In the first place, it was to the effect that the husband of the real plaintiff admitted that the defendant had called on him a month or more before, and asked him if he had collected the note from Josiah Jones, the principal, and on which he was a surety, and that he had told him he should bring suit on it immediately, or he would not be responsible. He admitted, further, that he had told his wife of the conversation, “ but that she allowed he was not in earnest, and it might lie another year.”
We said, in Hellen v. Bryson, that the notice must be intended for the wife, and, if delivered to the husband for her, it would be a question of service afterwards. But we hardly reach the last point of this remark, for it was clearly intended for the husband, so far as the admissions show. The wife’s name was not mentioned at all, and no message was attempted to be sent to her through the husband. He was treated as the owner of this note, which he was clearly not, without the precaution of inquiry as to whom the note really belonged, if defendant was ignorant on that score. It was therefore simply notice to a wrong party. Nor was the husband constituted the agent to give the notice any more than to receive it, which we held was not the case in Iiellen v. Bryson. We think the marital relation does not constitute him her agent in regard to her property, although he is her protector. There cannot at all times be entire safety in regarding him in this light, and the authorities cited by the plaintiff in error we think fully establish this position. Nothing drawn from the husband was evidence of notice to his wife, nor were her previous acts evidence of a general agency in regard to the note.
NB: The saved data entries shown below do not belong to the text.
-- B replaces A's single stateful grouping pass by a staged pipeline (prefix-maximum scan,
-- boundary extraction where the prefix maximum increases, adjacent differences of the cut
-- points); equal everywhere except the single-feature input (D_ below), where B returns the
-- intended [1] instead of A's [].

-- ===== PORT A =====
-- math.ceil((100 - p) / s): exact on Dom (the quotient of these 32-bit ints is computed
-- exactly enough by the float division that its ceil equals the exact rational ceil),
-- ported as the exact ceiling -((-(100 - p)) // s) with Python floor division.
def pvCeilDays (p : Int) (s : Int) : Int := -(PySem.Int.floordiv (-(100 - p)) s)

-- the loop body of A's second for-loop; state = (answer, temp_size, temp_length)
def pvAbody (days : List Int) (st : List Int × Int × Int) (i : Int) : List Int × Int × Int :=
  let st' :=
    if st.2.1 ≥ PySem.List.pyGetD days i 0 then (st.1, st.2.1, st.2.2 + 1)
    else (st.1 ++ [st.2.2], PySem.List.pyGetD days i 0, (1 : Int))
  if i = (days.length : Int) - 1 then (st'.1 ++ [st'.2.2], st'.2.1, st'.2.2) else st'

def solution (progresses : List Int) (speeds : List Int) : List Int :=
  let days := (progresses.zip speeds).foldl (fun acc ps => acc ++ [pvCeilDays ps.1 ps.2]) []
  -- days[0]: raises IndexError when empty; Pre_ excludes that, default never read there
  let tempSize := PySem.List.pyGetD days 0 0
  let st := (PySem.List.pyRange 1 (days.length : Int) 1).foldl (pvAbody days) ([], tempSize, (1 : Int))
  st.1

-- ===== PORT B =====
def solution_alt (progresses : List Int) (speeds : List Int) : List Int :=
  let days := (progresses.zip speeds).map (fun ps => pvCeilDays ps.1 ps.2)
  -- days[0]: raises IndexError when days is empty; Pre_ excludes that, default never read there
  let m0 := PySem.List.pyGetD days 0 0
  -- for d in days[1:]: …  (days[1:] = days.drop 1, PySem slice_from_one); state = (maxes, m)
  let st := (days.drop 1).foldl
    (fun (st : List Int × Int) d =>
      let m := if d > st.2 then d else st.2
      (st.1 ++ [m], m)) ([m0], m0)
  let maxes := st.1
  let bounds := (PySem.List.pyRange 1 (days.length : Int) 1).filter
    (fun i => decide (PySem.List.pyGetD maxes (i - 1) 0 < PySem.List.pyGetD maxes i 0))
  let cuts := (0 : Int) :: (bounds ++ [(days.length : Int)])
  (PySem.List.pyRange 0 ((cuts.length : Int) - 1) 1).map
    (fun k => PySem.List.pyGetD cuts (k + 1) 0 - PySem.List.pyGetD cuts k 0)

-- ===== PRECONDITION & SPEC =====
-- Pre_ excludes the inputs where A raises: empty zipped input (IndexError at days[0])
-- and a zero speed among the zipped pairs (ZeroDivisionError).
def Pre_solution (progresses : List Int) (speeds : List Int) : Prop :=
  progresses ≠ [] ∧ speeds ≠ [] ∧ ∀ q ∈ progresses.zip speeds, q.2 ≠ 0
instance (progresses : List Int) (speeds : List Int) : Decidable (Pre_solution progresses speeds) := by
  unfold Pre_solution; infer_instance
def pvWitness_solution : List Int × List Int := ([30, 99], [30, 1])

-- When exactly one feature is zipped, A's loop over range(1,1) never runs and A returns [],
-- while B returns [1], the intended answer: that single feature deploys on its own day.
def D_solution (progresses : List Int) (speeds : List Int) : Prop :=
  min progresses.length speeds.length = 1
instance (progresses : List Int) (speeds : List Int) : Decidable (D_solution progresses speeds) := by
  unfold D_solution; infer_instance

def Spec_solution (progresses : List Int) (speeds : List Int) (out : List Int) : Prop :=
  ¬ D_solution progresses speeds → out = solution_alt progresses speeds
instance (progresses : List Int) (speeds : List Int) (out : List Int) : Decidable (Spec_solution progresses speeds out) := by
  unfold Spec_solution; infer_instance

def pvDiffWitness_solution : List Int × List Int := ([93], [1])
def pvDiffWitnessOut_solution : (List Int) × (List Int) := ([], [1])

-- ===== CLAIM (what is proved, stated in full; the proofs are below) =====
def Claim_unchanged_solution : Prop := ∀ (progresses : List Int) (speeds : List Int), Dom_solution progresses speeds → Pre_solution progresses speeds → Spec_solution progresses speeds (solution progresses speeds)
def Claim_changed_solution : Prop := Dom_solution (pvDiffWitness_solution.1) (pvDiffWitness_solution.2) ∧ Pre_solution (pvDiffWitness_solution.1) (pvDiffWitness_solution.2) ∧ D_solution (pvDiffWitness_solution.1) (pvDiffWitness_solution.2) ∧ solution (pvDiffWitness_solution.1) (pvDiffWitness_solution.2) = pvDiffWitnessOut_solution.1 ∧ solution_alt (pvDiffWitness_solution.1) (pvDiffWitness_solution.2) = pvDiffWitnessOut_solution.2 ∧ pvDiffWitnessOut_solution.1 ≠ pvDiffWitnessOut_solution.2
def Claim_exact_solution : Prop := ∀ (progresses : List Int) (speeds : List Int), Dom_solution progresses speeds → Pre_solution progresses speeds → D_solution progresses speeds → solution progresses speeds ≠ solution_alt progresses speeds

-- ===== LEMMAS AND PROOFS =====

-- reference grouping: leader d, group = d plus following run of days ≤ d
def pvSpec : List Int → List Int
  | [] => []
  | d :: r =>
      (1 + ((r.takeWhile (fun x => decide (x ≤ d))).length : Int)) ::
        pvSpec (r.dropWhile (fun x => decide (x ≤ d)))
termination_by l => l.length
decreasing_by
  simp only [List.length_cons]
  exact Nat.lt_succ_of_le (List.length_dropWhile_le _ _)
As this alleged notice, and the disregard of it, constituted the defendant’s equity, it was for the court to say whether it was sufficient or not, if believed. For the reasons given, we think it was clearly insufficient. It was not that clear and distinct proof of notice required by law, nor even such as after á tedious analysis, which is not allowable (Wolleshlare v. Searles, supra), might be made applicable to the real party in interest. Had the testimony, therefore, been all grouped together in an offer, the court would have done right in rejecting it. But as part was received under exception, and part without objection, we think the learned judge erred in answering the plaintiff’s second point in the negative, by saying, “ that if all the testimony of the witnesses on the subject of the notice is believed by the jury, in point of law the notice would be sufficient” to discharge the defendant. The same error is to be found in the answers to the fifth and sixth points of the plaintiffs. He should have answered that it was insufficient.
There is an assignment of error which we have no doubt is founded on a mere mistake in the use of language in writing out the charge; but as it appears before us as the charge actually
Prudence would dictate that such notices as we have been discussing should always be in writing; but as this is not an imperative requirement, they should be distinctly and clearly given, and as clearly and distinctly proved in all cases. The defect here was, that the notice was wanting in all these particulars, in fact was not given at all, and hence the equitable defence fails. 'We see nothing else requiring special notice, and we refrain from following the elaborate discussions with which-we were favoured, into other questions not now necessary to be determined.
Judgment reversed, and venire de novo awarded.